The other day I found myself relegating an icon that had lived on my iPhone home screen for years to that very last page where apps go before being automatically uninstalled and it occurred to me how much the tools I use on both my phone and my computer have changed over the past few months. Gone are the portals to social media and standalone silos for tasks, notes, and calendar. Likewise my MacOS bears little resemblance to what was running there as late as Thanksgiving of last year.

In this article I’m going to be running through how I evaluate an AI tool from a privacy perspective, whether it’s a stand-alone model like ChatGPT, a search engine like Perplexity, or an integration of AI into an existing tool I use like Raycast. Then I’m going to run down the different tools that I’ve started using, how I’ve been using them, and generally let you know how its been going with each. It’s going to seem like a lot of new stuff and frankly it is, but we’ll finish by talking about which is my primary and most trusted AI Assistant which is also the best starting point for this whole excursion.

Privacy, Trust, and Security

Thanks to ChatGPT being unveiled to the world in a state which held user privacy in little to no regard, coupled with its clear description as an otherworldly briain that it was likely that if you posted something on the internet ever that you helped contribute to the initial training of it, privacy, trust and security are a big deal right out of the gate. We’ll hopefully look back on this as a welcome shock to the system which ushers in a class of technology that has user privacy as a focus out of the gate instead of a boundary to the revenue model of the business.

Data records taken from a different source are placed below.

-- the horizontal-major while loop of trace_bouncing_diagonal (fuel = width+1 bounds the ≤ width iterations)
def traceH : Nat → List (List Int) → Int → Int → Int → Int → Int → Int → Int → List (List Int)
  | 0, out, _, _, _, _, _, _, _ => out
  | fuel+1, out, row, col, drow, dcol, color, h, w =>
    if 0 ≤ col ∧ col < w then
      let out' := pvSetCell out row col color
      let nc := col + dcol
      if 0 ≤ nc ∧ nc < w then
        let nr := row + drow
        if nr < 0 ∨ h ≤ nr then
          traceH fuel out' (row - drow) nc (-drow) dcol color h w
        else
          traceH fuel out' nr nc drow dcol color h w
      else out'
    else out

-- the vertical-major while loop
def traceV : Nat → List (List Int) → Int → Int → Int → Int → Int → Int → Int → List (List Int)
  | 0, out, _, _, _, _, _, _, _ => out
  | fuel+1, out, row, col, drow, dcol, color, h, w =>
    if 0 ≤ row ∧ row < h then
      let out' := pvSetCell out row col color
      let nr := row + drow
      if 0 ≤ nr ∧ nr < h then
        let nc := col + dcol
        if nc < 0 ∨ w ≤ nc then
          traceV fuel out' nr (col - dcol) drow (-dcol) color h w
        else
          traceV fuel out' nr nc drow dcol color h w
      else out'
    else out

def traceBD (out : List (List Int)) (row col color : Int) : List (List Int) :=
  let h : Int := out.length
  let w : Int := (PySem.List.pyGetD out 0 []).length
  if w ≥ h then
    let dcol : Int := if col = 0 then 1 else if col = w - 1 then -1 else 1
    let drow : Int := if row = 0 then 1 else if row = h - 1 then -1 else 1
    traceH (w.toNat + 1) out row col drow dcol color h w
  else
    let drow : Int := if row = 0 then 1 else if row = h - 1 then -1 else 1
    let dcol : Int := if col = 0 then 1 else if col = w - 1 then -1 else 1
    traceV (h.toNat + 1) out row col drow dcol color h w

def transform (grid : List (List Int)) : List (List Int) :=
  let background := pvBackground grid
  let sources := pvSources grid background
  if sources = [] then grid.map (fun row => row)   -- [row[:] for row in grid]
  else
    let out := grid.map (fun row => row.map (fun _ => background))
    sources.foldl (fun out s => traceBD out s.1 s.2.1 s.2.2) out

-- ===== PORT B =====
-- triangle-wave reflection of p into [0, size)
def pvFold (p size : Int) : Int :=
  if size = 1 then 0
  else
    let m := PySem.Int.mod p (2 * (size - 1))
    if m < size then m else 2 * (size - 1) - m

def transform_alt (grid : List (List Int)) : List (List Int) :=
  let background := pvBackground grid
  let sources := pvSources grid background
  if sources = [] then grid.map (fun row => row)   -- [row[:] for row in grid]
  else
    let h : Int := grid.length
    let w : Int := (PySem.List.pyGetD grid 0 []).length
    let out := (PySem.List.pyRange 0 h 1).map (fun _ => PySem.List.pyRepeat [background] w)
    sources.foldl (fun out s =>
      let r0 := s.1; let c0 := s.2.1; let color := s.2.2
      if w ≥ h then
        let dc : Int := if c0 = w - 1 then -1 else 1
        let d0 : Int := if r0 = h - 1 then -1 else 1
        let steps : Int := if dc = -1 then w else w - c0
        (PySem.List.pyRange 0 steps 1).foldl
          (fun out k => pvSetCell out (pvFold (r0 + d0 * k) h) (c0 + dc * k) color) out
      else
        let dr : Int := if r0 = h - 1 then -1 else 1
        let d0 : Int := if c0 = w - 1 then -1 else 1
        let steps : Int := if dr = -1 then h else h - r0
        (PySem.List.pyRange 0 steps 1).foldl
          (fun out k => pvSetCell out (r0 + dr * k) (pvFold (c0 + d0 * k) w) color) out
      ) out
-- A (nonempty input) returns n/d for the FIRST d in 1..n that tiles cs (d = n always does)
theorem solution_eq_refFind (s : String) (hcs : s.toList ≠ []) :
    solution s = (((refFind s.toList s.toList.length (List.range' 1 s.toList.length)).map
      (fun d => ((s.toList.length / d : Nat) : Int))).getD 0) := by
  have hn : 1 ≤ s.toList.length := List.length_pos_iff.mpr hcs
  unfold solution
  dsimp only
  have hrangeA : PySem.List.pyRange 0 ((s.toList.length : Nat) : Int) 1 =
      List.map (fun (j : Nat) => (j : Int)) (List.range s.toList.length) := by
    simp [PySem.List.pyRange_one]
  have hsplit0 : List.range s.toList.length = 0 :: List.range' 1 (s.toList.length - 1) := by
    obtain ⟨m, hm⟩ : ∃ m, s.toList.length = m + 1 := ⟨s.toList.length - 1, by omega⟩
    rw [hm, List.range_eq_range', List.range'_succ]
    simp
  have hsplit1 : List.range' 1 s.toList.length =
      List.range' 1 (s.toList.length - 1) ++ [s.toList.length] := by
    obtain ⟨m, hm⟩ : ∃ m, s.toList.length = m + 1 := ⟨s.toList.length - 1, by omega⟩
    rw [hm, List.range'_concat]
    simp [Nat.add_comm]
  have hlA : ∀ i ∈ (0 :: List.range' 1 (s.toList.length - 1)), i < s.toList.length := by
    intro i hi
    rcases List.mem_cons.mp hi with rfl | hi'
    · omega
    · rw [List.mem_range'_1] at hi'; omega
  rw [hrangeA, hsplit0, loopA_eq_refFind s.toList hcs _ hlA]
  rw [show refFind s.toList s.toList.length (0 :: List.range' 1 (s.toList.length - 1)) =
      refFind s.toList s.toList.length (List.range' 1 (s.toList.length - 1)) from by
    rw [refFind, qB_zero s.toList hcs]; simp]
  rw [hsplit1, refFind_append]
  cases h : refFind s.toList s.toList.length (List.range' 1 (s.toList.length - 1)) with
  | some d => simp
  | none =>
    simp only [Option.map_none]
    rw [refFind, if_pos (qB_self s.toList hcs)]
    rw [if_neg (by simpa using hcs), if_pos (fallback_ne s.toList hcs h)]
    simp only [Option.map_some, Option.getD_some]
    rw [Nat.div_self hn]
    simp

-- refFind over 1..m returns the least tiling length, with its witnesses
theorem refFind_range'_spec (cs : List Char) (n : Nat) :
    ∀ (m d : Nat), refFind cs n (List.range' 1 m) = some d →
      qB cs n d = true ∧ 1 ≤ d ∧ d ≤ m ∧ ∀ e, 1 ≤ e → e < d → qB cs n e = false := by
  intro m
  induction m with
  | zero => intro d h; simp [refFind] at h
  | succ m ih =>
    intro d h
    rw [List.range'_concat, refFind_append] at h
    simp only [one_mul] at h
    cases h' : refFind cs n (List.range' 1 m) with
    | some d' =>
      rw [h'] at h
      have hdd : d' = d := by simpa using h
      subst hdd
      obtain ⟨h1, h2, h3, h4⟩ := ih d' h'
      exact ⟨h1, h2, by omega, h4⟩
    | none =>
      rw [h'] at h
      simp only [refFind] at h
      by_cases hq : qB cs n (1 + m) = true
      · rw [if_pos hq] at h
        obtain rfl : 1 + m = d := by simpa using h
        refine ⟨hq, by omega, by omega, fun e he1 hed => ?_⟩
        exact (refFind_eq_none_iff cs n _).mp h' e (by rw [List.mem_range'_1]; omega)
      · rw [if_neg hq] at h
        simp at h
-- (note: `refFind [] = none` makes the last case impossible)

-- ---- rotation-period combinatorics for B ----

-- 'cs is a prefix of (cs++cs) dropped by p' is exactly 'rotating cs by p fixes it'
theorem prefix_drop_iff_rotate (cs : List Char) (p : Nat) (hp : p ≤ cs.length) :
    cs <+: (cs ++ cs).drop p ↔ cs.rotate p = cs := by
  rw [List.drop_append_of_le_length hp, List.prefix_iff_eq_take, List.take_append,
    List.rotate_eq_drop_append_take hp]
  have h1 : (cs.drop p).take cs.length = cs.drop p := by
    apply List.take_of_length_le; simp
  have h2 : cs.length - (cs.drop p).length = p := by simp; omega
  rw [h1, h2]
  exact ⟨fun h => h.symm, fun h => h.symm⟩

theorem rotate_mul (cs : List Char) (p : Nat) (h : cs.rotate p = cs) (k : Nat) :
    cs.rotate (k * p) = cs := by
  induction k with
  | zero => simp
  | succ k ih =>
    have : (k + 1) * p = k * p + p := by ring
    rw [this, ← List.rotate_rotate, ih, h]
-- _PROMPT_TIER_ORDER
def promptTierOrder : List String := ["Correct", "Partially Correct", "Incorrect"]

-- _PROMPT_TIER_LABELS.get(tier, tier.replace("_", " ").title())
def promptTierLabel (tier : String) : String :=
  (promptTierLabels.get? tier).getD (pvTitle (PySem.Str.replace tier "_" " "))

-- ===== PORT A =====
def group_prompt_solutions_py (grouped_solutions : List (String × List String)) : List (String × List String) :=
  -- merged.setdefault(display_label, []).extend(tier_solutions)  ==  d[k] = d.get(k, []) + ext  ==  Dict.modify
  let merged : PySem.Dict String (List String) :=
    grouped_solutions.foldl
      (fun m p =>
        if p.2.isEmpty then m
        else
          let display_label := promptTierLabel p.1
          let tier_solutions := p.2  -- _MAX_SOLUTIONS_PER_TIER is None, so the slice branch is dead
          m.modify display_label [] (fun cur => cur ++ tier_solutions))
      PySem.Dict.empty
  -- for label in _PROMPT_TIER_ORDER: if label in merged: ordered[label] = merged.pop(label)
  let st :=
    promptTierOrder.foldl
      (fun (s : PySem.Dict String (List String) × PySem.Dict String (List String)) label =>
        if s.2.contains label then
          match s.2.pop? label with
          | some (v, m') => (s.1.insert label v, m')
          | none => s
        else s)
      (PySem.Dict.empty, merged)
  -- for label, solutions in merged.items(): ordered[label] = solutions
  let ordered := st.2.items.foldl (fun o (p : String × List String) => o.insert p.1 p.2) st.1
  ordered.items

-- ===== PORT B =====
def group_prompt_solutions_py_alt (grouped_solutions : List (String × List String)) : List (String × List String) :=
  -- rank = {label: i for i, label in enumerate(_PROMPT_TIER_ORDER)}
  let rank : PySem.Dict String Int :=
    PySem.Dict.ofList ((PySem.List.enumerate promptTierOrder).map (fun p => (p.2, p.1)))
  -- merged[label] = merged.get(label, []) + solutions
  let merged : PySem.Dict String (List String) :=
    grouped_solutions.foldl
      (fun m p =>
        if p.2.isEmpty then m
        else
          let label := promptTierLabel p.1
          m.insert label (m.getD label [] ++ p.2))
      PySem.Dict.empty
  -- dict(sorted(merged.items(), key=lambda kv: rank.get(kv[0], len(rank))))
  (PySem.Dict.ofList
    (PySem.List.sorted merged.items (fun kv => rank.getD kv.1 (PySem.Dict.size rank : Int)))).items

-- ===== PRECONDITION & SPEC =====
def Spec_group_prompt_solutions_py (grouped_solutions : List (String × List String)) (out : List (String × List String)) : Prop := out = group_prompt_solutions_py_alt grouped_solutions
instance (grouped_solutions : List (String × List String)) (out : List (String × List String)) : Decidable (Spec_group_prompt_solutions_py grouped_solutions out) := by unfold Spec_group_prompt_solutions_py; infer_instance

-- ===== CLAIM (what is proved, stated in full; the proofs are below) =====
def Claim_equal_group_prompt_solutions_py : Prop := ∀ (grouped_solutions : List (String × List String)), Dom_group_prompt_solutions_py grouped_solutions → Spec_group_prompt_solutions_py grouped_solutions (group_prompt_solutions_py grouped_solutions)

-- ===== LEMMAS AND PROOFS =====

-- the rank a label sorts by: 0,1,2 for the known tiers, 3 otherwise
def rankF (l : String) : Int :=
  if l = "Correct" then 0 else if l = "Partially Correct" then 1
  else if l = "Incorrect" then 2 else 3

theorem rankF_cases (l : String) : rankF l = 0 ∨ rankF l = 1 ∨ rankF l = 2 ∨ rankF l = 3 := by
  unfold rankF; split_ifs <;> simp

theorem rankdict_eq :
    (PySem.Dict.ofList ((PySem.List.enumerate promptTierOrder).map (fun p => (p.2, p.1)))
      : PySem.Dict String Int)
    = PySem.Dict.mk [("Correct", 0), ("Partially Correct", 1), ("Incorrect", 2)] := by decide

theorem rank_getD (l : String) :
    (PySem.Dict.mk [("Correct", (0 : Int)), ("Partially Correct", 1), ("Incorrect", 2)]).getD l 3
      = rankF l := by
  rcases eq_or_ne l "Correct" with h | h <;> rcases eq_or_ne l "Partially Correct" with h2 | h2 <;>
    rcases eq_or_ne l "Incorrect" with h3 | h3 <;>
    first
      | (subst h; rfl)
      | (subst h2; rfl)
      | (subst h3; rfl)
      | simp [PySem.Dict.getD, PySem.Dict.get?, rankF,
              Ne.symm h, Ne.symm h2, Ne.symm h3, h, h2, h3]

theorem rank0 (s : String) : (rankF s == 0) = (s == "Correct") := by
  unfold rankF; split_ifs <;> simp [*]
theorem rank1 (s : String) : (rankF s == 1) = (s == "Partially Correct") := by
  unfold rankF; split_ifs <;> simp [*]
theorem rank2 (s : String) : (rankF s == 2) = (s == "Incorrect") := by
  unfold rankF; split_ifs <;> simp [*]
theorem rank3 (s : String) :
    (rankF s == 3) = (!(s == "Correct") && !(s == "Partially Correct") && !(s == "Incorrect")) := by
  unfold rankF; split_ifs <;> simp [*]
theorem foldA_char (c1 c2 : String) (hne : c2 ≠ c1) (d : SDict) :
    ∀ (s pre : List String) (b0 : Bool),
      (∀ i ∈ pre, keepB (d.getD c2 []) i = true) →
      s.foldl (stepA c1 c2) (b0, d.insert c1 (pre ++ s)) =
        (b0 || s.any (fun i => !keepB (d.getD c2 []) i),
         d.insert c1 (pre ++ s.filter (keepB (d.getD c2 [])))) := by
  intro s
  induction s with
  | nil => intro pre b0 _; simp
  | cons i t ih =>
    intro pre b0 hpre
    rw [List.foldl_cons]
    have hget2 : (d.insert c1 (pre ++ i :: t)).getD c2 [] = d.getD c2 [] :=
      PySem.Dict.getD_insert_of_ne d _ _ hne
    have hget1 : (d.insert c1 (pre ++ i :: t)).getD c1 [] = pre ++ i :: t :=
      PySem.Dict.getD_insert_self d c1 (pre ++ i :: t) []
    by_cases hk : keepB (d.getD c2 []) i = true
    · have hstep : stepA c1 c2 (b0, d.insert c1 (pre ++ i :: t)) i = (b0, d.insert c1 (pre ++ i :: t)) := by
        unfold stepA
        dsimp only
        rw [hget2]
        unfold keepB at hk
        rw [hk]
        rfl
      rw [hstep]
      have hsplit : pre ++ i :: t = (pre ++ [i]) ++ t := by simp
      rw [hsplit, ih (pre ++ [i]) b0 (by
        intro j hj
        rcases List.mem_append.1 hj with hj | hj
        · exact hpre j hj
        · simp only [List.mem_singleton] at hj; rw [hj]; exact hk)]
      simp [hk]
    · have hfalse : (d.getD c2 []).any (fun j => i != j) = false := by
        simpa [keepB] using hk
      have hnotin : i ∉ pre := fun hmem => hk (hpre i hmem)
      have hstep : stepA c1 c2 (b0, d.insert c1 (pre ++ i :: t)) i = (true, d.insert c1 (pre ++ t)) := by
        unfold stepA
        dsimp only
        rw [hget2, hfalse, hget1]
        simp only [Bool.not_false, if_true]
        rw [remove?_append_not_mem pre t i hnotin]
        dsimp only
        rw [PySem.Dict.insert_insert_self]
      rw [hstep, ih pre true hpre]
      simp [hk]
-- pv_equiv track=rewrite | github.com/JamesJeffryes/advent_of_code_2018 | day08.py | parse_subtree_value
-- ===== SOURCE A (Python) =====
-- def parse_subtree_value(flat_tree, pointer):
--     n_children = flat_tree[pointer]
--     n_metadata = flat_tree[pointer + 1]
--     children = []
--     value = 0
--     pointer += 2
--     while len(children) < n_children:
--         child_value, pointer = parse_subtree_value(flat_tree, pointer)
--         children.append(child_value)
--
--     metadata = flat_tree[pointer:pointer + n_metadata]
--     if not n_children:
--         value += sum(metadata)
--     else:
--         value = sum((children[x-1] for x in metadata if x <= len(children)))
--
--     pointer += n_metadata
--
--     return value, pointer
-- ===== SOURCE B (Python) =====
-- def parse_subtree_value(flat_tree, pointer):
--     # Iterative explicit-stack parser: one pass, no recursion.
--     # Each frame is [n_children, n_metadata, children_values].
--     stack = []
--     while True:
--         n_children = flat_tree[pointer]
--         n_metadata = flat_tree[pointer + 1]
--         pointer += 2
--         stack.append([n_children, n_metadata, []])
--         while len(stack[-1][2]) >= stack[-1][0]:
--             n_children, n_metadata, children = stack.pop()
--             metadata = flat_tree[pointer:pointer + n_metadata]
--             if not n_children:
--                 value = sum(metadata)
--             else:
--                 value = sum(children[x - 1] for x in metadata if x <= len(children))
--             pointer += n_metadata
--             if not stack:
--                 return value, pointer
--             stack[-1][2].append(value)
-- ===== Notes on version B (the rewrite author's own statement) =====
-- stated objective: alternative
-- what changed: Replaced A's recursive-descent parser by a single-pass iterative parser with an explicit stack of frames (remaining-children header, metadata count, accumulated child values); node values are computed when a frame completes and appended to the parent frame, so no recursion is used.
import Mathlib
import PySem

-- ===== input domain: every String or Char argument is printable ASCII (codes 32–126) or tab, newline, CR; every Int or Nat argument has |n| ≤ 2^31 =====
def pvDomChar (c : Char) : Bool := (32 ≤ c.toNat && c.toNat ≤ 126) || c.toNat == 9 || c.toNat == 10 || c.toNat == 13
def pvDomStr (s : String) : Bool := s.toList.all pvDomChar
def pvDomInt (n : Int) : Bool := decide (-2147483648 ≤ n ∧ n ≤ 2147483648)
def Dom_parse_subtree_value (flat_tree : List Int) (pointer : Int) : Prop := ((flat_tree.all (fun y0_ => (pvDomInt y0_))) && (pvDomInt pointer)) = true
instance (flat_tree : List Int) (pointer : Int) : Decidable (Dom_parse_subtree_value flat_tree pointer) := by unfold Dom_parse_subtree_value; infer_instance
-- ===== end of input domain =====

-- B is an explicit-stack iterative parser replacing A's recursive descent (objective: alternative
-- decomposition, same asymptotic cost). Equality of the return values is proved on Pre_ (the
-- well-formed inputs, i.e. exactly where the Python A returns instead of raising).

-- ===== PORT A =====
-- shared transliteration of the node-value expression both Python sources contain verbatim:
-- sum(metadata) when n_children == 0, else sum(children[x-1] for x in metadata if x <= len(children));
-- children[x-1] may raise IndexError, hence the Option result.
def metaStep (nc : Int) (children : List Int) (acc : Option Int) (x : Int) : Option Int :=
  match acc with
  | none => none
  | some a =>
    if nc = 0 then some (a + x)
    else if x ≤ (children.length : Int) then
      match PySem.List.pyGet? children (x - 1) with
      | none => none
      | some c => some (a + c)
    else some a

def metaValue (nc : Int) (children metadata : List Int) : Option Int :=
  metadata.foldl (metaStep nc children) (some 0)
-- pv_equiv track=rewrite | github.com/manfredscheucher/supplemental-signotope-extension | final/compute_patterns.py | compute_patterns
-- ===== SOURCE A (Python) =====
-- def lexmax_cyclic4(p):
-- 	for i in range(len(p),4):
-- 		p_rot = p[i:]+p[:i]
-- 		if p < p_rot: return False
-- 	return True
--
-- def pattern_extensions(p):
-- 	for i in range(len(p)):
-- 		if p[i-4:i] == '||xx':
-- 			assert(i >= 4) # will not happend
-- 			yield p[:i-4]+'||||xxxx'+p[i:]
-- 		if p[i-4:i] == 'x||x':
-- 			assert(i >= 4) # will not happend
-- 			yield p[:i-4]+'x|||xx|x'+p[i:]
--
-- def compute_patterns(r):
-- 	assert(r%2 == 0 and r >= 4)
-- 	if r == 4:
-- 		return {'|||xx|xx','||xx|xx|','xx|x||x|'}
-- 	if r >= 6:
-- 		patterns = {'||xxxx|x||x|'} if r == 6 else set()
-- 		for p in compute_patterns(r-2):
-- 			patterns |= set(pattern_extensions(p))
-- 		for p in patterns:
-- 			assert(lexmax_cyclic4(p)) # test that there are no cyclic copies, just to be sure
-- 		return patterns
-- ===== SOURCE B (Python) =====
-- def pattern_extensions(p):
-- 	for i in range(len(p)):
-- 		if p[i-4:i] == '||xx':
-- 			yield p[:i-4]+'||||xxxx'+p[i:]
-- 		if p[i-4:i] == 'x||x':
-- 			yield p[:i-4]+'x|||xx|x'+p[i:]
--
-- def compute_patterns(r):
-- 	assert(r%2 == 0 and r >= 4)
-- 	cur = {'|||xx|xx','||xx|xx|','xx|x||x|'}
-- 	for level in range(6, r+1, 2):
-- 		nxt = {'||xxxx|x||x|'} if level == 6 else set()
-- 		for p in cur:
-- 			nxt |= set(pattern_extensions(p))
-- 		cur = nxt
-- 	return cur
-- ===== Notes on version B (the rewrite author's own statement) =====
-- stated objective: alternative
-- what changed: Replaces the top-down recursion on r with an iterative bottom-up loop over the even levels that rebuilds the pattern set level by level from the base case, and drops the always-true lexmax_cyclic4 assertion pass.
import Mathlib
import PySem

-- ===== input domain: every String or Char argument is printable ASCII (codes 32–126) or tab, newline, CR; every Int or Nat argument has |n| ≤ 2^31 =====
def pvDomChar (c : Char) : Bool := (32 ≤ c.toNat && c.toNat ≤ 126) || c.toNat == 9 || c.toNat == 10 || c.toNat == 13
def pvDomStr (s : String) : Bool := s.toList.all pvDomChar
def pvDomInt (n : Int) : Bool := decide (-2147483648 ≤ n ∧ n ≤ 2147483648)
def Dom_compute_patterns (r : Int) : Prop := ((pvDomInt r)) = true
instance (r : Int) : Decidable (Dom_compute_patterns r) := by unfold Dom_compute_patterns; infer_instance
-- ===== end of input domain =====

-- B rebuilds the pattern set with an iterative bottom-up loop over the levels 6,8,…,r
-- instead of A's top-down recursion on r (alternative decomposition; same return value).

-- ===== PORT A =====
-- helper pattern_extensions(p): the generator, collected as the list of yields in order
def pattern_extensions (p : List Char) : List String :=
  (PySem.List.pyRange 0 p.length 1).foldl (fun acc i =>
    let acc := if PySem.List.slice p (some (i-4)) (some i) = "||xx".toList
      then acc ++ [String.ofList (PySem.List.slice p none (some (i-4)) ++ "||||xxxx".toList ++ PySem.List.slice p (some i) none)]
      else acc
    if PySem.List.slice p (some (i-4)) (some i) = "x||x".toList
      then acc ++ [String.ofList (PySem.List.slice p none (some (i-4)) ++ "x|||xx|x".toList ++ PySem.List.slice p (some i) none)]
      else acc) []

-- A's code; the asserts are no-ops on admitted inputs (Pre_ gives the leading assert;
-- lexmax_cyclic4 always returns True since range(len(p),4) is empty for len(p) ≥ 4),
-- and for r < 4 or odd r (excluded by Pre_) the Python raises/returns no set: [] here.
def compute_patterns (r : Int) : List String :=
  if r = 4 then PySem.Set.ofList ["|||xx|xx", "||xx|xx|", "xx|x||x|"]
  else if 6 ≤ r then
    let patterns : PySem.Set String := if r = 6 then PySem.Set.ofList ["||xxxx|x||x|"] else PySem.Set.empty
    (compute_patterns (r-2)).foldl
      (fun patterns p => PySem.Set.union patterns (PySem.Set.ofList (pattern_extensions p.toList)))
      patterns
  else []
termination_by r.toNat
decreasing_by omega

-- ===== PORT B =====
def compute_patterns_alt (r : Int) : List String :=
  (PySem.List.pyRange 6 (r+1) 2).foldl
    (fun cur level =>
      let nxt : PySem.Set String := if level = 6 then PySem.Set.ofList ["||xxxx|x||x|"] else PySem.Set.empty
      cur.foldl
        (fun nxt p => PySem.Set.union nxt (PySem.Set.ofList (pattern_extensions p.toList)))
        nxt)
    (PySem.Set.ofList ["|||xx|xx", "||xx|xx|", "xx|x||x|"])

-- ===== PRECONDITION & SPEC =====
-- exactly the inputs passing A's leading assert (otherwise Python raises AssertionError)
def Pre_compute_patterns (r : Int) : Prop := r % 2 = 0 ∧ 4 ≤ r
instance (r : Int) : Decidable (Pre_compute_patterns r) := by unfold Pre_compute_patterns; infer_instance
def pvWitness_compute_patterns : Int := (6)

def Spec_compute_patterns (r : Int) (out : List String) : Prop := out = compute_patterns_alt r
instance (r : Int) (out : List String) : Decidable (Spec_compute_patterns r out) := by unfold Spec_compute_patterns; infer_instance

-- ===== CLAIM (what is proved, stated in full; the proofs are below) =====
def Claim_equal_compute_patterns : Prop := ∀ (r : Int), Dom_compute_patterns r → Pre_compute_patterns r → Spec_compute_patterns r (compute_patterns r)

-- ===== LEMMAS AND PROOFS =====

-- B's level loop grows by one level on the right: range(6, r+3, 2) = range(6, r+1, 2) ++ [r+2]
theorem pyRange_levels_succ (m : Nat) :
    PySem.List.pyRange 6 ((4 + 2*((m+1 : Nat):Int)) + 1) 2
      = PySem.List.pyRange 6 ((4 + 2*((m:Nat):Int)) + 1) 2 ++ [4 + 2*((m+1 : Nat):Int)] := by
  rw [PySem.List.pyRange_of_pos 6 _ (by norm_num), PySem.List.pyRange_of_pos 6 _ (by norm_num)]
  have h1 : (6:Int) < 4 + 2*((m+1 : Nat):Int) + 1 := by push_cast; omega
  rw [if_pos h1]
  have hc1 : ((4 + 2*((m+1 : Nat):Int) + 1 - 6 + 2 - 1) / 2).toNat = m + 1 := by push_cast; omega
  rw [hc1, List.range_succ, List.map_append]
  congr 1
  · by_cases h2 : (6:Int) < 4 + 2*((m:Nat):Int) + 1
    · rw [if_pos h2]
      have hc2 : ((4 + 2*((m:Nat):Int) + 1 - 6 + 2 - 1) / 2).toNat = m := by omega
      rw [hc2]
    · rw [if_neg h2]
      have hm : m = 0 := by push_cast at h2; omega
      subst hm; simp
  · simp; ring

-- A at level 4 + 2(n+1): one unfolding of the recursion
theorem compute_patterns_step (n : Nat) :
    compute_patterns (4 + 2*((n+1 : Nat):Int))
      = (compute_patterns (4 + 2*(n:Int))).foldl
          (fun patterns p => PySem.Set.union patterns (PySem.Set.ofList (pattern_extensions p.toList)))
          (if (4 + 2*((n+1 : Nat):Int)) = 6 then PySem.Set.ofList ["||xxxx|x||x|"] else PySem.Set.empty) := by
  rw [compute_patterns]
  have h4 : ¬ (4 + 2*((n+1 : Nat):Int) = 4) := by push_cast; omega
  have h6 : (6:Int) ≤ 4 + 2*((n+1 : Nat):Int) := by push_cast; omega
  rw [if_neg h4, if_pos h6]
  have : (4 + 2*((n+1 : Nat):Int) - 2) = 4 + 2*(n:Int) := by push_cast; ring
  rw [this]

theorem equal_on_levels (n : Nat) :
    compute_patterns (4 + 2*(n:Int)) = compute_patterns_alt (4 + 2*(n:Int)) := by
  induction n with
  | zero =>
      have h : (4 + 2*((0:Nat):Int)) = 4 := by norm_num
      rw [h, compute_patterns, if_pos rfl]
      have hr : PySem.List.pyRange 6 ((4:Int)+1) 2 = [] := by decide
      unfold compute_patterns_alt
      rw [hr, List.foldl_nil]
  | succ m ih =>
      rw [compute_patterns_step m, ih]
      show _ = compute_patterns_alt (4 + 2*((m+1 : Nat):Int))
      unfold compute_patterns_alt
      rw [pyRange_levels_succ m, List.foldl_append, List.foldl_cons, List.foldl_nil]

-- ===== VERDICT (by name: the statement is the Claim_ definition above) =====
theorem compute_patterns_spec : Claim_equal_compute_patterns := by
  intro r _ hpre
  obtain ⟨n, hn⟩ : ∃ n : Nat, r = 4 + 2*(n:Int) := by
    refine ⟨((r - 4)/2).toNat, ?_⟩
    obtain ⟨h2, h4⟩ := hpre
    omega
  unfold Spec_compute_patterns
  rw [hn, equal_on_levels]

In any case, AI tools introduce two new facets for us to consider when we type things into any box on the internet.

Will what I type and then read be used to train a future model?
Under what circumstances would a person other than myself be able to read the input or the output?

Ok so that sounds fairly technical, but let’s talk about what my concerns are. First, I don’t want my inputs or the outputs becoming part of a future pre-training set of someones model. This is primarily because after being worked over by platform after platform, I’m kind of over giving away my words and time to companies for free and you probably should be too.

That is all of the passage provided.